Diagnosis

On the following page you can find an overview of different additional tests that can be used in the diagnostic process of colorectal cancer.

Click on the subject to find more information.

Colonoscopy

Colonoscopy

Colonoscopy

Colonoscopy is an endoscopy of the colon. Prior to this examination patients have to drink a special drink with a laxative function, this will rinse the colon and makes the visualization easier for the physician. During this examination the whole inner length of the colon will be visualized with an endoscope, which will be inserted in the anus. If an abnormality is visualized during the examination a biopsy will be taken for further investigation by the pathologist. The total duration of a colonoscopy is about half an hour. If wished a light narcotic can be given during this examination.

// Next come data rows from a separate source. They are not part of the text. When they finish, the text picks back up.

lemma pvAOuter_eq (data seq : List Int) (b : Int)
    (hb : b = (data.length : Int) - (seq.length : Int) + 1) :
    ∀ c (a : Nat), (b - (a : Int)).toNat = c →
    pvAOuter data seq (PySem.List.pyRange (a : Int) b 1) =
      (pvFF data seq a c).map Int.ofNat := by
  intro c
  induction c with
  | zero =>
    intro a ha
    rw [PySem.List.pyRange_one_eq_nil (by omega)]
    simp [pvAOuter, pvFF]
  | succ c ih =>
    intro a ha
    have hab : (a : Int) < b := by omega
    have hin : a + seq.length ≤ data.length := by omega
    rw [PySem.List.pyRange_one_cons hab]
    have hz : (0 : Int) = ((0 : Nat) : Int) := by norm_num
    simp only [pvAOuter, hz]
    rw [pvAInner_eq data seq a hin seq.length 0 (by omega)]
    simp only [Nat.add_zero, List.drop_zero]
    by_cases hmatch : (data.drop a).take seq.length = seq
    · simp only [pvFF, hmatch, decide_true, if_true]
      rfl
    · simp only [pvFF, hmatch, decide_false, Bool.false_eq_true, if_false]
      have e2 : ((a : Int) + 1) = ((a + 1 : Nat) : Int) := by push_cast; ring
      rw [e2, ih (a + 1) (by omega)]

lemma pvFF_skip (data seq : List Int) (K : Nat) :
    ∀ c (start : Nat), start + c ≤ K →
      (∀ p, start ≤ p → p < start + c → ¬ ((data.drop p).take seq.length = seq)) →
      pvFF data seq start (K - start) = pvFF data seq (start + c) (K - (start + c)) := by
  intro c
  induction c with
  | zero => intro start _ _; rfl
  | succ c ih =>
    intro start hK hno
    have h1 : K - start = (K - (start + 1)) + 1 := by omega
    rw [h1]
    simp only [pvFF, hno start le_rfl (by omega), if_false]
    have := ih (start + 1) (by omega) (fun p hp1 hp2 => hno p (by omega) (by omega))
    rw [show start + 1 + c = start + (c+1) by omega] at this
    exact this

lemma pvMatchHead (data : List Int) (first : Int) (rest : List Int) (p : Nat)
    (h : (data.drop p).take (rest.length + 1) = first :: rest) :
    data[p]? = some first := by
  have h0 := congrArg (fun l => l[0]?) h
  simpa [List.getElem?_take, List.getElem?_drop] using h0

lemma pvMatchAt_iff (data : List Int) (first : Int) (rest : List Int) (j : Nat)
    (hj : j < data.length) :
    (data.drop j).take (rest.length + 1) = first :: rest ↔
      data[j]? = some first ∧ (data.drop (j + 1)).take rest.length = rest := by
  rw [List.drop_eq_getElem_cons hj, List.take_succ_cons, List.cons.injEq,
    List.getElem?_eq_getElem hj]
  simp

lemma pvBLoop_eq (data : List Int) (first : Int) (rest : List Int)
    (hn : rest.length + 1 ≤ data.length) :
    ∀ fuel start, start ≤ data.length - (rest.length + 1) + 1 →
      data.length - (rest.length + 1) + 1 - start ≤ fuel →
      pvBLoop data first rest (rest.length + 1) (data.length - (rest.length + 1))
          fuel start =
        (pvFF data (first :: rest) start
            (data.length - (rest.length + 1) + 1 - start)).map Int.ofNat := by
  set n := data.length with hnn
  set limit := n - (rest.length + 1) with hlimit
  intro fuel
  induction fuel with
  | zero =>
    intro start hs hf
    rw [show limit + 1 - start = 0 by omega]
    simp [pvBLoop, pvFF]
  | succ fuel ih =>
    intro start hs hf
    have hwlen : ((data.drop start).take (limit + 1 - start)).length = limit + 1 - start := by
      simp; omega
    -- no-match transfer: positions p with data[p]? ≠ some first cannot match
    have hnomatch : ∀ p : Nat, data[p]? ≠ some first →
        ¬ ((data.drop p).take (first :: rest).length = first :: rest) := by
      intro p hp hcon
      exact hp (pvMatchHead data first rest p (by simpa using hcon))
    have hwget : ∀ t : Nat, t < limit + 1 - start →
        ((data.drop start).take (limit + 1 - start))[t]? = data[start + t]? := by
      intro t ht
      rw [List.getElem?_take]
      simp [ht, List.getElem?_drop]
    simp only [pvBLoop]
    cases hfind : pvFindIn ((data.drop start).take (limit + 1 - start)) first with
    | none =>
      have hnone := (pvFindIn_none _ _).mp hfind
      have hskip := pvFF_skip data (first :: rest) (limit + 1) (limit + 1 - start) start
        (by omega)
        (by
          intro p hp1 hp2
          apply hnomatch
          have ht : p - start < limit + 1 - start := by omega
          have := hwget (p - start) ht
          rw [show start + (p - start) = p by omega] at this
          rw [← this]
          exact hnone (p - start))
      show (none : Option Int) = _
      rw [hskip, show limit + 1 - (start + (limit + 1 - start)) = 0 by omega]
      simp [pvFF]
    | some d =>
      obtain ⟨hdlen, hdval, hdmin⟩ := pvFindIn_some _ _ d hfind
      rw [hwlen] at hdlen
      have hj : start + d ≤ limit := by omega
      have hjn : start + d < n := by omega
      have hjval : data[start + d]? = some first := by
        rw [← hwget d (by omega)]; exact hdval
      have hnom_lt : ∀ p : Nat, start ≤ p → p < start + d →
          ¬ ((data.drop p).take (first :: rest).length = first :: rest) := by
        intro p hp1 hp2
        apply hnomatch
        have := hwget (p - start) (by omega)
        rw [show start + (p - start) = p by omega] at this
        rw [← this]
        exact hdmin (p - start) (by omega)
      have e1 : ((start + d : Nat) : Int) + 1 = ((start + d + 1 : Nat) : Int) := by push_cast; ring
      have e2 : ((start + d : Nat) : Int) + ((rest.length + 1 : Nat) : Int) =
          ((start + d + (rest.length + 1) : Nat) : Int) := by push_cast; ring
      have hslice : PySem.List.slice data (some (((start + d : Nat) : Int) + 1))
            (some (((start + d : Nat) : Int) + ((rest.length + 1 : Nat) : Int))) =
          (data.drop (start + d + 1)).take rest.length := by
        rw [e1, e2, PySem.List.slice_natCast,
          show start + d + (rest.length + 1) - (start + d + 1) = rest.length by omega]
      show (if PySem.List.slice data _ _ = rest then _ else _) = _
      rw [hslice]
      by_cases htail : (data.drop (start + d + 1)).take rest.length = rest
      · rw [if_pos htail]
        have hmatch : (data.drop (start + d)).take (first :: rest).length = first :: rest := by
          simp only [List.length_cons]
          exact (pvMatchAt_iff data first rest (start + d) hjn).mpr ⟨hjval, htail⟩
        have hskip := pvFF_skip data (first :: rest) (limit + 1) d start (by omega) hnom_lt
        rw [hskip, show limit + 1 - (start + d) = (limit - (start + d)) + 1 by omega]
        simp only [pvFF, hmatch, if_pos]
        rfl
      · rw [if_neg htail]
        have hnomj : ¬ ((data.drop (start + d)).take (first :: rest).length = first :: rest) := by
          simp only [List.length_cons]
          intro hcon
          exact htail ((pvMatchAt_iff data first rest (start + d) hjn).mp hcon).2
        have hskip := pvFF_skip data (first :: rest) (limit + 1) (d + 1) start (by omega)
          (by
            intro p hp1 hp2
            by_cases hpd : p < start + d
            · exact hnom_lt p hp1 hpd
            · rw [show p = start + d by omega]; exact hnomj)
        rw [ih (start + d + 1) (by omega) (by omega)]
        rw [hskip, show start + (d + 1) = start + d + 1 by omega]

-- ===== VERDICT (by name: the statement is the Claim_ definition above) =====
theorem index_sequence_spec : Claim_equal_index_sequence := by
  intro data seq _
  unfold Spec_index_sequence
  have hA : index_sequence data seq =
      (pvFF data seq 0 (((data.length : Int) - (seq.length : Int) + 1).toNat)).map Int.ofNat := by
    unfold index_sequence
    have h := pvAOuter_eq data seq ((data.length : Int) - (seq.length : Int) + 1) rfl
      (((data.length : Int) - (seq.length : Int) + 1).toNat) 0 (by norm_num)
    simpa using h
  rw [hA]
  cases seq with
  | nil =>
    have hc : (((data.length : Int)) - (([] : List Int).length : Int) + 1).toNat
        = data.length + 1 := by simp
    rw [hc]
    simp [pvFF, index_sequence_alt]
  | cons first rest =>
    by_cases hlt : (data.length : Int) - (((first :: rest) : List Int).length : Int) < 0
    · have hc : (((data.length : Int)) - (((first :: rest) : List Int).length : Int) + 1).toNat
          = 0 := by simp only [List.length_cons] at hlt ⊢; omega
      rw [hc]
      simp only [pvFF, Option.map_none]
      simp only [List.length_cons] at hlt
      simp only [index_sequence_alt, List.length_cons]
      rw [if_pos (by push_cast; omega)]
    · have hn : rest.length + 1 ≤ data.length := by
        simp only [List.length_cons] at hlt; omega
      have halt : index_sequence_alt data (first :: rest) =
          pvBLoop data first rest (rest.length + 1) (data.length - (rest.length + 1))
            (data.length - (rest.length + 1) + 1) 0 := by
        simp only [List.length_cons] at hlt
        simp only [index_sequence_alt, List.length_cons]
        rw [if_neg (by push_cast; omega)]
      rw [halt, pvBLoop_eq data first rest hn _ 0 (by omega) (by omega)]
      have hc : (((data.length : Int)) - (((first :: rest) : List Int).length : Int) + 1).toNat
          = data.length - (rest.length + 1) + 1 - 0 := by
        simp only [List.length_cons]; omega
      rw [hc]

Ultrasonography-colonoscopy

This examination can be compared to an colonoscopy. An additional feature of this type of endoscopy is the possibility of ultrasonography of the colon. The purpose of this examination is to assess the growth pattern of the tumor in patients with rectal cancer. Additionally the environment and the lymph nodes can be assessed, and if necessary a cytological puncture can be executed. This examination mainly has an additional value for patients with rectal cancer, as it can change the treatment strategy.

Ultrasonography

Ultrasound of the abdomen

Ultrasound of the abdomen

Ultrasonography is an imaging technique which uses sound waves. These high-frequency sound waves are transmitted to the body and will be echoed back by the different structures in the body. Every tissue in the body has its own way of echoing these sound waves. These registered sound waves can be visualized as an image with a computer. To have optimal visualization a conductive gel will be applied to the abdomen prior to the examination. Ultrasonography is non-invasive examination, it is painless and harmless for the patient. The duration of ultrasonography is normally no longer than 30 minutes. For patients with colorectal cancer it is done to visualize the liver, so metastases here can be ruled out.

Ultrasound

Chest X-ray

Chest X-ray

A Chest X-ray is used to visualize the organs in the chest cavity (heart and lungs). For patients with colorectal cancer an X-ray is made to rule out potential metastases to the lungs. This examination is non-invasive and the exposure to radiation is very small.

CT-scan

CT-scan of the abdomen

CT-scan of the abdomen

A computed tomography scan is a radiation projector and detector that encircle the patient. With radiation and its absorbance in tissue, sections of the patients can be made, normally with a thickness of 5-10mm. For patients with colorectal cancer this examination is used to scan the abdomen and chest cavity for the primary tumor in the intestine and potential metastases in liver and lungs.

MRI-scan

MRI-scanner

MRI-scanner

As the name suggests is the MRI an imager that uses magnetic resonance of H+-ions. Images of sections of the patient can be made and it is used for the same purpose as the CT-scan. For rectal cancer the MRI-scan is the examination of choice to evaluate the tumor growth pattern and lymph nodes. This test is non-invasive and because of the use of magnetic resonance there is no radiation hazard for the patients.

PET-scan

Positron Emission Tomography is not a standard test for colorectal cancer patients. Nevertheless a PET-scan can have an additional value when CT and MRI are inconclusive. A PET-scan is a nuclear investigation, which means that the patients gets radioactive nutrients. Some tissues, like malignancies, are known to have a higher nutrient-uptake, these can be visualized with this scan. This test is minimally invasive.